Вечером над Мелитой поднялся ветер с моря. Он нес низкие тучи. На рынке смолкли голоса, ставни захлопали, как ладони в пустом храме. Я вышел во двор и увидел Авдея: он шел по лестнице на колокольню с жестяной чашкой для подаяния, той самой, с которой обычно сидел у ворот. Я крикнул ему, чтобы он слез, но он только помахал ложкой.
Старец Мартирий стоял рядом и не вмешивался.
— Он разобьется.
— Может быть.
— Вы позволите?
— Иногда юродивый делает за нас то, на что у нас не хватает нелепости.
Наверху Авдей привязал чашку на место молчавшего колокола. Ветер сразу схватил ее, ударил, и по всему двору прошел жалкий звон. Дрожащий звук пустой чашки. Монахи вышли на крыльцо. Несколько горожан остановились у ворот. Никто не смеялся.
Авдей сверху крикнул:
— Ну вот! Теперь у вас колокол для последних времен! Не зовет, не пугает, — только напоминает, что пустое тоже может звучать!
Мартирий перекрестился.
— Видишь, — сказал он мне, не поднимая головы, — символы погибают не тогда, когда над ними смеются, а когда их слишком хорошо понимают. И всё же, умирая, они иногда становятся правдивее. Раньше колокол говорил от лица силы. Теперь чашка говорит от лица нужды. Что из этого ближе к небу — не знаю.
Я почти не спал. Мне чудилось, что весь монастырь — это не крепость веры и не ее руины, а промежуточное состояние, где камень пока еще служит молитве, а молитва уже согласна стать пылью.

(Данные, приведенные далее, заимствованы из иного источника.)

-- pv_equiv track=rewrite | github.com/JippevdMaaden/AoC2021 | star15/main.py | count_output_digits
-- ===== SOURCE A (Python) =====
-- def count_output_digits(output_list):
--     digit_count_dict = {}
--     for output in output_list:
--         for value in output:
--             number_of_digits = len(value)
--             current_value_count = digit_count_dict.get(number_of_digits, 0)
--             digit_count_dict[number_of_digits] = current_value_count + 1
--
--     return digit_count_dict
-- ===== SOURCE B (Python) =====
-- def count_output_digits(output_list):
--     lengths = [len(v) for out in output_list for v in out]
--     return _tally(lengths)
--
--
-- def _tally(lengths):
--     # divide and conquer: count each half recursively, then merge the
--     # right half's counter into the left half's (left positions kept,
--     # new keys appended), which preserves first-occurrence key order
--     if len(lengths) <= 1:
--         return {l: 1 for l in lengths}
--     mid = len(lengths) // 2
--     counts = _tally(lengths[:mid])
--     for length, c in _tally(lengths[mid:]).items():
--         counts[length] = counts.get(length, 0) + c
--     return counts
-- ===== Notes on version B (the rewrite author's own statement) =====
-- stated objective: alternative
-- what changed: Replaces A's single-pass nested-loop dict accumulation with a divide-and-conquer tally: flatten the value lengths once, split the list in halves, count each half recursively, and merge the right half's counter into the left's (left positions kept, new keys appended), which preserves A's first-occurrence key order.
import Mathlib
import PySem

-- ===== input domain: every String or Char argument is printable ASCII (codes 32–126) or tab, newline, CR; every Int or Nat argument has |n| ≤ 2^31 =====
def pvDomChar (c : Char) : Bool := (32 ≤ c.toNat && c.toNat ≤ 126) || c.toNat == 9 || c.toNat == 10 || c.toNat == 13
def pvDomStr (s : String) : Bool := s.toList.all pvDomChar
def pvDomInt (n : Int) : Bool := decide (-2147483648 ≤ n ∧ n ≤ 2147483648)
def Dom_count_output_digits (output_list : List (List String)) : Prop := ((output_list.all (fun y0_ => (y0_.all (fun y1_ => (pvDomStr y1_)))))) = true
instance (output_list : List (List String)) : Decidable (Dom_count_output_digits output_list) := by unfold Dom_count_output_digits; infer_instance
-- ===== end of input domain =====

-- B replaces A's single-pass nested-loop dict accumulation by a divide-and-conquer tally: split the flat length list in half, tally each half recursively, merge the right counter into the left (alternative decomposition, same result and order).


-- ===== PORT A =====
def count_output_digits (output_list : List (List String)) : List (Int × Int) :=
  let digit_count_dict : PySem.Dict Int Int :=
    output_list.foldl (fun d output =>
      output.foldl (fun d value =>
        let number_of_digits : Int := PySem.Str.len value
        let current_value_count : Int := d.getD number_of_digits 0
        d.insert number_of_digits (current_value_count + 1)) d) PySem.Dict.empty
  digit_count_dict.items

-- ===== PORT B =====
-- port of Source B's _tally: halve, recurse, merge right counts into left
def pvTally (lengths : List Int) : PySem.Dict Int Int :=
  if _h : lengths.length ≤ 1 then
    PySem.Dict.ofList (lengths.map (fun l => (l, (1 : Int))))
  else
    let mid : Int := PySem.Int.floordiv (lengths.length : Int) 2
    let counts := pvTally (PySem.List.slice lengths none (some mid))
    (pvTally (PySem.List.slice lengths (some mid) none)).items.foldl
      (fun d p => d.insert p.1 (d.getD p.1 0 + p.2)) counts
termination_by lengths.length
decreasing_by
  · rw [show PySem.Int.floordiv ((lengths.length : Nat) : Int) 2 = ((lengths.length / 2 : Nat) : Int) from
        PySem.Int.floordiv_natCast _ 2, PySem.List.slice_to_natCast]
    simp [List.length_take]; omega
  · rw [show PySem.Int.floordiv ((lengths.length : Nat) : Int) 2 = ((lengths.length / 2 : Nat) : Int) from
        PySem.Int.floordiv_natCast _ 2, PySem.List.slice_from_natCast]
    simp [List.length_drop]; omega

def count_output_digits_alt (output_list : List (List String)) : List (Int × Int) :=
  let lengths : List Int := output_list.flatMap (fun out => out.map (fun v => PySem.Str.len v))
  (pvTally lengths).items

-- ===== PRECONDITION & SPEC =====
def Spec_count_output_digits (output_list : List (List String)) (out : List (Int × Int)) : Prop := out = count_output_digits_alt output_list
instance (output_list : List (List String)) (out : List (Int × Int)) : Decidable (Spec_count_output_digits output_list out) := by unfold Spec_count_output_digits; infer_instance

-- ===== CLAIM (what is proved, stated in full; the proofs are below) =====
def Claim_equal_count_output_digits : Prop := ∀ (output_list : List (List String)), Dom_count_output_digits output_list → Spec_count_output_digits output_list (count_output_digits output_list)

-- ===== LEMMAS AND PROOFS =====

-- A's nested loop over output_list/output is the flat loop over the flattened list of lengths.
theorem foldl_nested_eq_foldl_flatMap (l : List (List String))
    (g : PySem.Dict Int Int → Int → PySem.Dict Int Int) (d : PySem.Dict Int Int)
    (f : String → Int) :
    l.foldl (fun d out => out.foldl (fun d v => g d (f v)) d) d = (l.flatMap (·.map f)).foldl g d := by
  induction l generalizing d with
  | nil => rfl
  | cons h t ih => simp [List.foldl_map, ih]

-- the merge loop's lookups: starting value plus the summed counts carried at key k
theorem getD_merge_fold (e : List (Int × Int)) (d : PySem.Dict Int Int) (k : Int) :
    (e.foldl (fun d p => d.insert p.1 (d.getD p.1 0 + p.2)) d).getD k 0
      = d.getD k 0 + ((e.filter (fun p => p.1 == k)).map (·.2)).sum := by
  induction e generalizing d with
  | nil => simp
  | cons p t ih =>
    simp only [List.foldl_cons, ih, List.filter_cons]
    by_cases hk : p.1 = k
    · simp [hk]; ring
    · simp [hk, PySem.Dict.getD_insert, Ne.symm hk]

-- a nodup list filtered for one element
theorem filter_beq_of_nodup (s : List Int) (k : Int) (hnd : s.Nodup) :
    s.filter (fun x => x == k) = if k ∈ s then [k] else [] := by
  induction s with
  | nil => simp
  | cons a t ih =>
    simp only [List.nodup_cons] at hnd
    by_cases ha : a = k
    · subst ha
      simp only [List.filter_cons, List.mem_cons]
      simp [hnd.1]
      intro x hx hxa
      exact hnd.1 (hxa ▸ hx)
    · simp [ha, ih hnd.2, List.mem_cons, Ne.symm ha]

-- merging Counter(ys) into Counter(xs) is Counter(xs ++ ys)
theorem merge_counter (xs ys : List Int) :
    ((PySem.Dict.counter ys).items.foldl (fun d p => d.insert p.1 (d.getD p.1 0 + p.2))
      (PySem.Dict.counter xs)) = PySem.Dict.counter (xs ++ ys) := by
  have hndL : ((PySem.Dict.counter ys : PySem.Dict Int Int).items.foldl (fun d p => d.insert p.1 (d.getD p.1 0 + p.2)) (PySem.Dict.counter xs)).keys.Nodup :=
    PySem.Dict.nodup_keys_foldl_insert_key _ Prod.fst _ _ (PySem.Dict.nodup_keys_counter xs)
  have hkeys : ((PySem.Dict.counter ys : PySem.Dict Int Int).items.foldl (fun d p => d.insert p.1 (d.getD p.1 0 + p.2)) (PySem.Dict.counter xs)).keys
      = (PySem.Dict.counter (xs ++ ys) : PySem.Dict Int Int).keys := by
    rw [PySem.Dict.keys_foldl_insert_key]
    have : (PySem.Dict.counter ys : PySem.Dict Int Int).items.map Prod.fst = (PySem.Dict.counter ys : PySem.Dict Int Int).keys := rfl
    rw [this, PySem.Dict.keys_counter, PySem.Dict.keys_counter, PySem.Dict.keys_counter,
        PySem.Set.update_eq_append_filter, PySem.Set.ofList_ofList,
        PySem.Set.ofList_append, PySem.Set.update_eq_append_filter]
  have hgetD : ∀ k : Int, ((PySem.Dict.counter ys : PySem.Dict Int Int).items.foldl (fun d p => d.insert p.1 (d.getD p.1 0 + p.2)) (PySem.Dict.counter xs)).getD k 0
      = (PySem.Dict.counter (xs ++ ys) : PySem.Dict Int Int).getD k 0 := by
    intro k
    rw [getD_merge_fold, PySem.Dict.getD_counter, PySem.Dict.getD_counter, PySem.Dict.items_counter]
    rw [List.filter_map]
    have hfil : (PySem.Set.ofList ys).filter ((fun p => p.1 == k) ∘ (fun k' => (k', (ys.count k' : Int))))
        = if k ∈ ys then [k] else [] := by
      have hc : ((fun p : Int × Int => p.1 == k) ∘ (fun k' => (k', (ys.count k' : Int)))) = (fun k' => k' == k) := by
        funext x; simp
      rw [hc, filter_beq_of_nodup _ _ (PySem.Set.nodup_ofList ys)]
      simp [PySem.Set.mem_ofList]
    rw [hfil]
    by_cases hk : k ∈ ys
    · simp [hk, List.count_append]
    · simp [hk, List.count_append, List.count_eq_zero_of_not_mem hk]
  apply PySem.Dict.ext
  rw [PySem.Dict.items_eq_map_keys _ hndL (0 : Int),
      PySem.Dict.items_eq_map_keys _ (PySem.Dict.nodup_keys_counter (xs ++ ys)) (0 : Int), hkeys]
  exact List.map_congr_left (fun k _ => by rw [hgetD])

-- the divide-and-conquer tally computes Counter
theorem pvTally_eq_counter (ls : List Int) : pvTally ls = PySem.Dict.counter ls := by
  induction ls using pvTally.induct with
  | case1 ls h =>
    rw [pvTally, dif_pos h]
    match ls, h with
    | [], _ => rfl
    | [_], _ => rfl
  | case2 ls h mid ih1 ih2 =>
    rw [pvTally, dif_neg h]
    simp only
    have hmid : mid = ((ls.length / 2 : Nat) : Int) := PySem.Int.floordiv_natCast _ 2
    rw [hmid] at ih1 ih2
    rw [show PySem.Int.floordiv ((ls.length : Nat) : Int) 2 = ((ls.length / 2 : Nat) : Int) from
        PySem.Int.floordiv_natCast _ 2]
    rw [PySem.List.slice_to_natCast] at ih1 ⊢
    rw [PySem.List.slice_from_natCast] at ih2 ⊢
    rw [ih1, ih2, merge_counter, List.take_append_drop]

-- ===== VERDICT (by name: the statement is the Claim_ definition above) =====
theorem count_output_digits_spec : Claim_equal_count_output_digits := by
  intro output_list _
  show count_output_digits output_list = count_output_digits_alt output_list
  simp only [count_output_digits, count_output_digits_alt]
  rw [foldl_nested_eq_foldl_flatMap output_list (fun d k => d.insert k (d.getD k 0 + 1))
        PySem.Dict.empty (fun v => PySem.Str.len v),
      PySem.Dict.foldl_insert_getD_add_one_eq_counter, pvTally_eq_counter]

И в этом было что-то горькое. Не поражение — скорее, новая бедность, в которой человек вдруг остается без привычного декора: без пышной святости, без удобного цинизма, без права любоваться ни своей раной, ни своим исцелением.

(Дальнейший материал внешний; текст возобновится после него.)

-- pv_equiv track=rewrite | github.com/gamma1947/CFG-course_project | functions.py | populate_dict
-- ===== SOURCE A (Python) =====
-- def populate_dict(dict, sequence, m, pseudocount):
--     window_size = m+1
--     for i in range(len(sequence)- window_size):
--         window_seq = sequence[i:i+window_size]
--         if window_seq in dict :
--             dict[window_seq] += 1
--     for key in dict:
--         dict[key] += pseudocount
--     return dict
-- ===== SOURCE B (Python) =====
-- def populate_dict(dict, sequence, m, pseudocount):
--     window_size = m + 1
--     limit = len(sequence) - window_size
--     return {key: value
--                  + sum(1 for i in range(limit) if sequence[i:i + window_size] == key)
--                  + pseudocount
--             for key, value in dict.items()}
-- ===== Notes on version B (the rewrite author's own statement) =====
-- stated objective: alternative
-- what changed: B is a single dict comprehension that, per existing key, counts directly how many windows over A's exact range equal that key and adds it plus the pseudocount, replacing A's two in-place mutation loops (membership test + conditional increment, then a pseudocount pass); note A mutates its dict argument in place while B returns a fresh dict - the claim is about the return value. Pre_ excludes association lists with duplicate keys, which do not represent any Python dict.
import Mathlib
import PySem

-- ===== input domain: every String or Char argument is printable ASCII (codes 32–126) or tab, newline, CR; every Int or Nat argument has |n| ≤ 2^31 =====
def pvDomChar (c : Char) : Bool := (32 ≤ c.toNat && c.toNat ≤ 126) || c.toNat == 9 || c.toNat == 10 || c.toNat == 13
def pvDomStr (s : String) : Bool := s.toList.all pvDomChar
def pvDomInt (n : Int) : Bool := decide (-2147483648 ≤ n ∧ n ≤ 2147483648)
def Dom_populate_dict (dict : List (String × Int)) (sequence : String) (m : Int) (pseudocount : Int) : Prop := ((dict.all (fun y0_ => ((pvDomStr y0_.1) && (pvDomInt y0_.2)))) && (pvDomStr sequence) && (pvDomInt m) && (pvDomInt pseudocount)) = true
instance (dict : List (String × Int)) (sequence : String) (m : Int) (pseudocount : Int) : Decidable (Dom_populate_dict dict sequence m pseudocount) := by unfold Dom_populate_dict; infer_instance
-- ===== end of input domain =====

-- B replaces A's two in-place mutation loops by one dict comprehension that counts, per existing
-- key, the windows equal to it over A's exact range (alternative decomposition, no speed claim).
-- Side effect: Python A mutates its dict argument in place, B returns a fresh dict; the
-- equivalence proved here is about the RETURN value.

-- ===== PORT A =====
def populate_dict (dict : List (String × Int)) (sequence : String) (m : Int) (pseudocount : Int) : List (String × Int) :=
  let window_size := m + 1
  let d0 : PySem.Dict String Int := PySem.Dict.mk dict
  -- for i in range(len(sequence) - window_size): if window in dict: dict[window] += 1
  let d1 := (PySem.List.pyRange 0 (PySem.Str.len sequence - window_size) 1).foldl
    (fun d i =>
      let window_seq := PySem.Str.slice sequence (some i) (some (i + window_size))
      if d.contains window_seq then d.modify window_seq 0 (· + 1) else d) d0
  -- for key in dict: dict[key] += pseudocount
  let d2 := d1.keys.foldl (fun d key => d.modify key 0 (· + pseudocount)) d1
  d2.items

-- ===== PORT B =====
def populate_dict_alt (dict : List (String × Int)) (sequence : String) (m : Int) (pseudocount : Int) : List (String × Int) :=
  let window_size := m + 1
  let limit := PySem.Str.len sequence - window_size
  -- {key: value + sum(1 for i in range(limit) if sequence[i:i+window_size] == key) + pseudocount
  --  for key, value in dict.items()}
  dict.map (fun p =>
    (p.1, p.2
      + (PySem.List.pyRange 0 limit 1).foldl
          (fun acc i =>
            if PySem.Str.slice sequence (some i) (some (i + window_size)) = p.1
            then acc + 1 else acc) 0
      + pseudocount))

-- ===== PRECONDITION & SPEC =====
-- Pre_ excludes association lists with duplicate keys: they do not represent any Python dict
-- (A's argument is a dict, in which keys are unique), so the encoding is ambiguous there.
def Pre_populate_dict (dict : List (String × Int)) (sequence : String) (m : Int) (pseudocount : Int) : Prop :=
  (dict.map Prod.fst).Nodup
instance (dict : List (String × Int)) (sequence : String) (m : Int) (pseudocount : Int) : Decidable (Pre_populate_dict dict sequence m pseudocount) := by unfold Pre_populate_dict; infer_instance

def pvWitness_populate_dict : (List (String × Int)) × String × Int × Int := ([("AB", 0), ("BA", 1)], "ABAB", 1, 2)

def Spec_populate_dict (dict : List (String × Int)) (sequence : String) (m : Int) (pseudocount : Int) (out : List (String × Int)) : Prop := out = populate_dict_alt dict sequence m pseudocount
instance (dict : List (String × Int)) (sequence : String) (m : Int) (pseudocount : Int) (out : List (String × Int)) : Decidable (Spec_populate_dict dict sequence m pseudocount out) := by unfold Spec_populate_dict; infer_instance

-- ===== CLAIM (what is proved, stated in full; the proofs are below) =====
def Claim_equal_populate_dict : Prop := ∀ (dict : List (String × Int)) (sequence : String) (m : Int) (pseudocount : Int), Dom_populate_dict dict sequence m pseudocount → Pre_populate_dict dict sequence m pseudocount → Spec_populate_dict dict sequence m pseudocount (populate_dict dict sequence m pseudocount)

-- ===== LEMMAS AND PROOFS =====

-- A's first loop, over an arbitrary list of windows: keys unchanged.
theorem keys_foldl_condIncr (L : List String) (d : PySem.Dict String Int) :
    (L.foldl (fun d w => if d.contains w then d.modify w 0 (· + 1) else d) d).keys = d.keys := by
  induction L generalizing d with
  | nil => rfl
  | cons w rest ih =>
    simp only [List.foldl_cons]
    by_cases h : d.contains w = true
    · rw [if_pos h, ih, PySem.Dict.keys_modify, PySem.Dict.keys_insert_of_contains _ _ h]
    · rw [if_neg h]; exact ih d

-- A's first loop: value at k grows by the number of occurrences of k, when k is present.
theorem getD_foldl_condIncr (L : List String) (d : PySem.Dict String Int) (k : String) :
    (L.foldl (fun d w => if d.contains w then d.modify w 0 (· + 1) else d) d).getD k 0
      = d.getD k 0 + (if d.contains k then (L.count k : Int) else 0) := by
  induction L generalizing d with
  | nil => simp
  | cons w rest ih =>
    simp only [List.foldl_cons]
    by_cases h : d.contains w = true
    · rw [if_pos h, ih, PySem.Dict.getD_modify, PySem.Dict.contains_modify]
      by_cases hk : k = w
      · subst hk
        simp [h]
        omega
      · simp only [if_neg hk]
        have hbw : (k == w) = false := by simp [hk]
        rw [hbw]
        simp only [Bool.false_or]
        by_cases hc : d.contains k = true
        · have hwk : (w == k) = false := by simp [Ne.symm hk]
          simp [hc, List.count_cons, hwk]
        · simp [hc]
    · rw [if_neg h, ih]
      congr 1
      by_cases hc : d.contains k = true
      · have hwk : (w == k) = false := by
          simp only [beq_eq_false_iff_ne]
          exact fun e => h (e ▸ hc)
        simp [hc, List.count_cons, hwk]
      · simp [hc]

-- A's second loop: keys unchanged when every key of ks is present.
theorem keys_foldl_addPc (pc : Int) (ks : List String) (d : PySem.Dict String Int)
    (hc : ∀ k ∈ ks, d.contains k = true) :
    (ks.foldl (fun d key => d.modify key 0 (· + pc)) d).keys = d.keys := by
  induction ks generalizing d with
  | nil => rfl
  | cons k0 rest ih =>
    simp only [List.foldl_cons]
    have h0 : d.contains k0 = true := hc k0 (by simp)
    have hkeys : (d.modify k0 0 (· + pc)).keys = d.keys := by
      rw [PySem.Dict.keys_modify, PySem.Dict.keys_insert_of_contains _ _ h0]
    rw [ih _ (fun k hk => by
        rw [PySem.Dict.contains_modify]
        simp [hc k (by simp [hk])]), hkeys]

-- A's second loop: each listed key gains pc exactly once (ks has no duplicates).
theorem getD_foldl_addPc (pc : Int) (ks : List String) (d : PySem.Dict String Int)
    (hnd : ks.Nodup) (k : String) :
    (ks.foldl (fun d key => d.modify key 0 (· + pc)) d).getD k 0
      = d.getD k 0 + (if k ∈ ks then pc else 0) := by
  induction ks generalizing d with
  | nil => simp
  | cons k0 rest ih =>
    simp only [List.foldl_cons]
    obtain ⟨hk0, hndr⟩ := List.nodup_cons.mp hnd
    rw [ih _ hndr, PySem.Dict.getD_modify]
    by_cases hmem : k ∈ rest
    · have hne : k ≠ k0 := fun h => hk0 (h ▸ hmem)
      simp [hmem, hne]
    · by_cases hk : k = k0
      · subst hk; simp [hmem]
      · simp [hmem, hk]

-- B's inner sum: counting matching windows by a fold equals List.count on the window list.
theorem foldl_count_matches {A : Type} (f : A → String) (k : String) (L : List A) (a : Int) :
    L.foldl (fun acc x => if f x = k then acc + 1 else acc) a = a + ((L.map f).count k : Int) := by
  induction L generalizing a with
  | nil => simp
  | cons x rest ih =>
    simp only [List.foldl_cons, List.map_cons, List.count_cons]
    by_cases h : f x = k
    · rw [if_pos h, ih]
      simp [h]
      omega
    · rw [if_neg h, ih]
      have : (f x == k) = false := by simp [h]
      simp [this]

-- the raw items of a literal dict
theorem items_mk (l : List (String × Int)) : (PySem.Dict.mk l).items = l := rfl

theorem keys_mk' (l : List (String × Int)) : (PySem.Dict.mk l).keys = l.map Prod.fst := rfl

-- ===== VERDICT (by name: the statement is the Claim_ definition above) =====
theorem populate_dict_spec : Claim_equal_populate_dict := by
  intro dict sequence m pc _hdom hpre
  unfold Spec_populate_dict populate_dict populate_dict_alt
  simp only []
  set ws := m + 1 with hws
  set win : Int → String := fun i => PySem.Str.slice sequence (some i) (some (i + ws)) with hwin
  set L : List String := (PySem.List.pyRange 0 (PySem.Str.len sequence - ws) 1).map win with hL
  have hfoldA : ∀ d : PySem.Dict String Int,
      (PySem.List.pyRange 0 (PySem.Str.len sequence - ws) 1).foldl
        (fun d i => if d.contains (win i) then d.modify (win i) 0 (· + 1) else d) d
      = L.foldl (fun d w => if d.contains w then d.modify w 0 (· + 1) else d) d := by
    intro d; rw [hL, List.foldl_map]
  rw [hfoldA]
  set d0 : PySem.Dict String Int := PySem.Dict.mk dict with hd0
  set d1 := L.foldl (fun d w => if d.contains w then d.modify w 0 (· + 1) else d) d0 with hd1
  set d2 := d1.keys.foldl (fun d key => d.modify key 0 (· + pc)) d1 with hd2
  have hk0 : d0.keys = dict.map Prod.fst := keys_mk' dict
  have hk1 : d1.keys = dict.map Prod.fst := by rw [hd1, keys_foldl_condIncr, hk0]
  have hnd1 : d1.keys.Nodup := by rw [hk1]; exact hpre
  have hc1 : ∀ k ∈ d1.keys, d1.contains k = true := by
    intro k hk; exact (PySem.Dict.contains_iff_mem_keys d1 k).mpr hk
  have hk2 : d2.keys = dict.map Prod.fst := by
    rw [hd2, keys_foldl_addPc pc d1.keys d1 hc1, hk1]
  have hnd2 : d2.keys.Nodup := by rw [hk2]; exact hpre
  have hitems : d2.items = d2.keys.map (fun k => (k, d2.getD k 0)) :=
    PySem.Dict.items_eq_map_keys d2 hnd2 0
  rw [hitems, hk2, List.map_map]
  apply List.map_congr_left
  intro p hp
  have hpk : p.1 ∈ dict.map Prod.fst := List.mem_map.mpr ⟨p, hp, rfl⟩
  have hval0 : d0.getD p.1 0 = p.2 := by
    have hmem : (p.1, p.2) ∈ d0.items := by rw [hd0, items_mk]; exact hp
    exact PySem.Dict.getD_of_mem_items d0 hmem (by rw [hk0]; exact hpre) 0
  have hc0 : d0.contains p.1 = true :=
    (PySem.Dict.contains_iff_mem_keys d0 p.1).mpr (by rw [hk0]; exact hpk)
  have hval1 : d1.getD p.1 0 = p.2 + (L.count p.1 : Int) := by
    rw [hd1, getD_foldl_condIncr, hval0, if_pos hc0]
  have hval2 : d2.getD p.1 0 = p.2 + (L.count p.1 : Int) + pc := by
    rw [hd2, getD_foldl_addPc pc d1.keys d1 hnd1, hval1, if_pos (by rw [hk1]; exact hpk)]
  have hsum : (PySem.List.pyRange 0 (PySem.Str.len sequence - ws) 1).foldl
      (fun acc i => if win i = p.1 then acc + 1 else acc) (0 : Int) = (L.count p.1 : Int) := by
    rw [foldl_count_matches win p.1, hL]
    simp
  simp only [Function.comp]
  rw [hval2, ← hsum]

Утром я собрал рукописи. На одном листе, вырванном, видимо, из неизвестного жития, была только одна фраза: «Бойся той минуты, когда ты перестанешь любить свою тень: там начинается не свет, а суд над именем». Я долго вертел листок в руках и не понял, кто кого там судит — Бог человека, человек Бога или пустота наши старые слова.
Когда я спускался с холма, город уже просыпался. Пекари открывали лавки, ослы мотали головами, женщины выливали воду на камни. Всё было обыкновенно до невыносимости. Я обернулся на колокольню. На ветру звенела жестяная чашка.
Мне тогда показалось — и я до сих пор не уверен, что ошибся, — что человеку, возможно, суждено проходить не между верой и безверием, не между трезвостью и исступлением, а между двумя видами пустоты. Одна опустошает, когда отнимает небо. Другая — когда слишком близко подводит к нему. Между ними мы и живем, как между двумя берегами невидимой реки, всё время путая жажду с гордостью, а полноту — с собственной удобной недостачей.
Чашка звенела мне вслед, пока дорога не свернула к солончакам. Потом звук исчез. Но иногда, в самую ясную минуту, мне кажется: исчез не он, а только мой слух.